[AIM OF THE EXERCISE]
A word-for-word transcription of the listing is all that is needed.
══ RECORDS SUPPLIED ══
-- pv_equiv track=rewrite | github.com/Masudali23/PX4-Iris-Drone-Path-Planning-CV | Path_planning/Scripts/Path_Planning_CSV.py | get_direction_changes
-- ===== SOURCE A (Python) =====
-- def get_direction_changes(path):
--     """Function to get the points where the line changes direction, including U-turns."""
--     if len(path) < 2:
--         return []
--
--     direction_changes = [path[0]]  # Starting point is always included
--
--     for i in range(1, len(path) - 1):
--         x1, y1 = path[i - 1]
--         x2, y2 = path[i]
--         x3, y3 = path[i + 1]
--
--         dx1, dy1 = x2 - x1, y2 - y1  # Direction from (x1, y1) to (x2, y2)
--         dx2, dy2 = x3 - x2, y3 - y2  # Direction from (x2, y2) to (x3, y3)
--
--         if (dx1 != dx2 or dy1 != dy2) or (dx1 == -dx2 and dy1 == -dy2):
--             direction_changes.append(path[i])
--
--     direction_changes.append(path[-1])  # Add the final point of the path
--
--     return direction_changes
-- ===== SOURCE B (Python) =====
-- def get_direction_changes(path):
--     """Direction-change points via run-length encoding of the consecutive direction vectors:
--     phase 1 compresses the delta sequence into (delta, run_length) pairs, phase 2 rebuilds the
--     kept points run by run (run boundaries are kept, interiors of a moving run are dropped,
--     every point of a stationary run is kept)."""
--     if len(path) < 2:
--         return []
--     # Phase 1: run-length encode the direction vectors.
--     runs = []
--     cur = None
--     for a, b in zip(path, path[1:]):
--         d = (b[0] - a[0], b[1] - a[1])
--         if cur is not None and cur[0] == d:
--             cur = (d, cur[1] + 1)
--         else:
--             if cur is not None:
--                 runs.append(cur)
--             cur = (d, 1)
--     runs.append(cur)
--     # Phase 2: rebuild the kept points run by run.
--     out = [path[0]]
--     tail = path[1:]
--     for d, length in runs:
--         if d == (0, 0):
--             out.extend(tail[:length - 1])
--         rest = tail[length:]
--         if rest:
--             out.append(tail[length - 1])
--         tail = rest
--     out.append(path[-1])
--     return out
-- ===== Notes on version B (the rewrite author's own statement) =====
-- stated objective: alternative
-- what changed: Replaces A's single triple-indexed scan by a two-phase run-length algorithm: phase 1 compresses the consecutive direction vectors into (delta, run_length) pairs, phase 2 rebuilds the answer run by run (keep run boundaries and the endpoints, keep every point of a zero-delta run, drop interiors of moving runs) without ever re-testing the per-point condition.
import Mathlib
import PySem

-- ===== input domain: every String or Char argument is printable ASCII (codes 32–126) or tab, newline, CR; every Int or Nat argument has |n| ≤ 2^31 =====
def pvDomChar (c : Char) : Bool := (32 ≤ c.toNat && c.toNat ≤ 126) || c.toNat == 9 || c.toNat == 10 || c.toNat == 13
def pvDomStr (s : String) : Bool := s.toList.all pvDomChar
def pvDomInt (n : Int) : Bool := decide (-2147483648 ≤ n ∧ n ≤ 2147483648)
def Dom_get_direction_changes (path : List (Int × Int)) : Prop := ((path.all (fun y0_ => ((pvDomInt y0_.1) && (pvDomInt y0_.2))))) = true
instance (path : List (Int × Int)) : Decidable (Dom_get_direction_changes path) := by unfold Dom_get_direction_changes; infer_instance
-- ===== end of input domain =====
-- pv_equiv track=rewrite | github.com/AdamZhouSE/pythonHomework | Code/CodeRecords/2510/60761/279850.py | adddig
-- ===== SOURCE A (Python) =====
-- def adddig(x,z,levels,n):
--     add=[0 for i in range(n)]
--     for i in range(len(levels)):
--         if(levels[i][0]==x):
--             for j in levels[i][1]:
--                 add[j-1]+=z
--                 temp=adddig(j,z,levels,n)
--                 for i in range(n):
--                     add[i]+=temp[i]
--             break
--     return add
-- ===== SOURCE B (Python) =====
-- def adddig(x, z, levels, n):
--     # iterative breadth-first frontier loop over a first-occurrence children dict
--     children = {}
--     for k, cs in levels:
--         children.setdefault(k, cs)
--     add = [0] * n
--     frontier = [x]
--     while frontier:
--         nxt = []
--         for v in frontier:
--             for j in children.get(v, []):
--                 add[j - 1] += z
--                 nxt.append(j)
--         frontier = nxt
--     return add
-- ===== Notes on version B (the rewrite author's own statement) =====
-- stated objective: alternative
-- what changed: Replaces A's value-returning recursion (a fresh zero vector per call, pointwise vector merging, and a linear scan of levels per call) by a first-occurrence children dict built once and an iterative breadth-first frontier loop that mutates a single accumulator array.
import Mathlib
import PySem

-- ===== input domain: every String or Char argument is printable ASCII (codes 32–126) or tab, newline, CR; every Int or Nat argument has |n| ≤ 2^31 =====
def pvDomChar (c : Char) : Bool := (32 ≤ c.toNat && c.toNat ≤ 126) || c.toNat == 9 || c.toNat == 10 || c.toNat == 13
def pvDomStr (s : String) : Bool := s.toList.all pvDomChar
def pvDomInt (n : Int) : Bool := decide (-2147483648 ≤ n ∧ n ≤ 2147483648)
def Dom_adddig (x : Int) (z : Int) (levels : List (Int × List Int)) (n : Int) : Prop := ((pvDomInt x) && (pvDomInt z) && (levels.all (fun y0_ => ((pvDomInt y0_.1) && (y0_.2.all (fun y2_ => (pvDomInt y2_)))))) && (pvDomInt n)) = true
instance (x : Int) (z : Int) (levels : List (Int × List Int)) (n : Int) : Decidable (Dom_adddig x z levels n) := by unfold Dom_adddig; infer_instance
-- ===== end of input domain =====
═══
[PROBLEM SOLUTION]
-- pv_equiv track=rewrite | github.com/Masudali23/PX4-Iris-Drone-Path-Planning-CV | Path_planning/Scripts/Path_Planning_CSV.py | get_direction_changes
-- ===== SOURCE A (Python) =====
-- def get_direction_changes(path):
--     """Function to get the points where the line changes direction, including U-turns."""
--     if len(path) < 2:
--         return []
--
--     direction_changes = [path[0]]  # Starting point is always included
--
--     for i in range(1, len(path) - 1):
--         x1, y1 = path[i - 1]
--         x2, y2 = path[i]
--         x3, y3 = path[i + 1]
--
--         dx1, dy1 = x2 - x1, y2 - y1  # Direction from (x1, y1) to (x2, y2)
--         dx2, dy2 = x3 - x2, y3 - y2  # Direction from (x2, y2) to (x3, y3)
--
--         if (dx1 != dx2 or dy1 != dy2) or (dx1 == -dx2 and dy1 == -dy2):
--             direction_changes.append(path[i])
--
--     direction_changes.append(path[-1])  # Add the final point of the path
--
--     return direction_changes
-- ===== SOURCE B (Python) =====
-- def get_direction_changes(path):
--     """Direction-change points via run-length encoding of the consecutive direction vectors:
--     phase 1 compresses the delta sequence into (delta, run_length) pairs, phase 2 rebuilds the
--     kept points run by run (run boundaries are kept, interiors of a moving run are dropped,
--     every point of a stationary run is kept)."""
--     if len(path) < 2:
--         return []
--     # Phase 1: run-length encode the direction vectors.
--     runs = []
--     cur = None
--     for a, b in zip(path, path[1:]):
--         d = (b[0] - a[0], b[1] - a[1])
--         if cur is not None and cur[0] == d:
--             cur = (d, cur[1] + 1)
--         else:
--             if cur is not None:
--                 runs.append(cur)
--             cur = (d, 1)
--     runs.append(cur)
--     # Phase 2: rebuild the kept points run by run.
--     out = [path[0]]
--     tail = path[1:]
--     for d, length in runs:
--         if d == (0, 0):
--             out.extend(tail[:length - 1])
--         rest = tail[length:]
--         if rest:
--             out.append(tail[length - 1])
--         tail = rest
--     out.append(path[-1])
--     return out
-- ===== Notes on version B (the rewrite author's own statement) =====
-- stated objective: alternative
-- what changed: Replaces A's single triple-indexed scan by a two-phase run-length algorithm: phase 1 compresses the consecutive direction vectors into (delta, run_length) pairs, phase 2 rebuilds the answer run by run (keep run boundaries and the endpoints, keep every point of a zero-delta run, drop interiors of moving runs) without ever re-testing the per-point condition.
import Mathlib
import PySem

-- ===== input domain: every String or Char argument is printable ASCII (codes 32–126) or tab, newline, CR; every Int or Nat argument has |n| ≤ 2^31 =====
def pvDomChar (c : Char) : Bool := (32 ≤ c.toNat && c.toNat ≤ 126) || c.toNat == 9 || c.toNat == 10 || c.toNat == 13
def pvDomStr (s : String) : Bool := s.toList.all pvDomChar
def pvDomInt (n : Int) : Bool := decide (-2147483648 ≤ n ∧ n ≤ 2147483648)
def Dom_get_direction_changes (path : List (Int × Int)) : Prop := ((path.all (fun y0_ => ((pvDomInt y0_.1) && (pvDomInt y0_.2))))) = true
instance (path : List (Int × Int)) : Decidable (Dom_get_direction_changes path) := by unfold Dom_get_direction_changes; infer_instance
-- ===== end of input domain =====
-- pv_equiv track=rewrite | github.com/AdamZhouSE/pythonHomework | Code/CodeRecords/2510/60761/279850.py | adddig
-- ===== SOURCE A (Python) =====
-- def adddig(x,z,levels,n):
--     add=[0 for i in range(n)]
--     for i in range(len(levels)):
--         if(levels[i][0]==x):
--             for j in levels[i][1]:
--                 add[j-1]+=z
--                 temp=adddig(j,z,levels,n)
--                 for i in range(n):
--                     add[i]+=temp[i]
--             break
--     return add
-- ===== SOURCE B (Python) =====
-- def adddig(x, z, levels, n):
--     # iterative breadth-first frontier loop over a first-occurrence children dict
--     children = {}
--     for k, cs in levels:
--         children.setdefault(k, cs)
--     add = [0] * n
--     frontier = [x]
--     while frontier:
--         nxt = []
--         for v in frontier:
--             for j in children.get(v, []):
--                 add[j - 1] += z
--                 nxt.append(j)
--         frontier = nxt
--     return add
-- ===== Notes on version B (the rewrite author's own statement) =====
-- stated objective: alternative
-- what changed: Replaces A's value-returning recursion (a fresh zero vector per call, pointwise vector merging, and a linear scan of levels per call) by a first-occurrence children dict built once and an iterative breadth-first frontier loop that mutates a single accumulator array.
import Mathlib
import PySem

-- ===== input domain: every String or Char argument is printable ASCII (codes 32–126) or tab, newline, CR; every Int or Nat argument has |n| ≤ 2^31 =====
def pvDomChar (c : Char) : Bool := (32 ≤ c.toNat && c.toNat ≤ 126) || c.toNat == 9 || c.toNat == 10 || c.toNat == 13
def pvDomStr (s : String) : Bool := s.toList.all pvDomChar
def pvDomInt (n : Int) : Bool := decide (-2147483648 ≤ n ∧ n ≤ 2147483648)
def Dom_adddig (x : Int) (z : Int) (levels : List (Int × List Int)) (n : Int) : Prop := ((pvDomInt x) && (pvDomInt z) && (levels.all (fun y0_ => ((pvDomInt y0_.1) && (y0_.2.all (fun y2_ => (pvDomInt y2_)))))) && (pvDomInt n)) = true
instance (x : Int) (z : Int) (levels : List (Int × List Int)) (n : Int) : Decidable (Dom_adddig x z levels n) := by unfold Dom_adddig; infer_instance
-- ===== end of input domain =====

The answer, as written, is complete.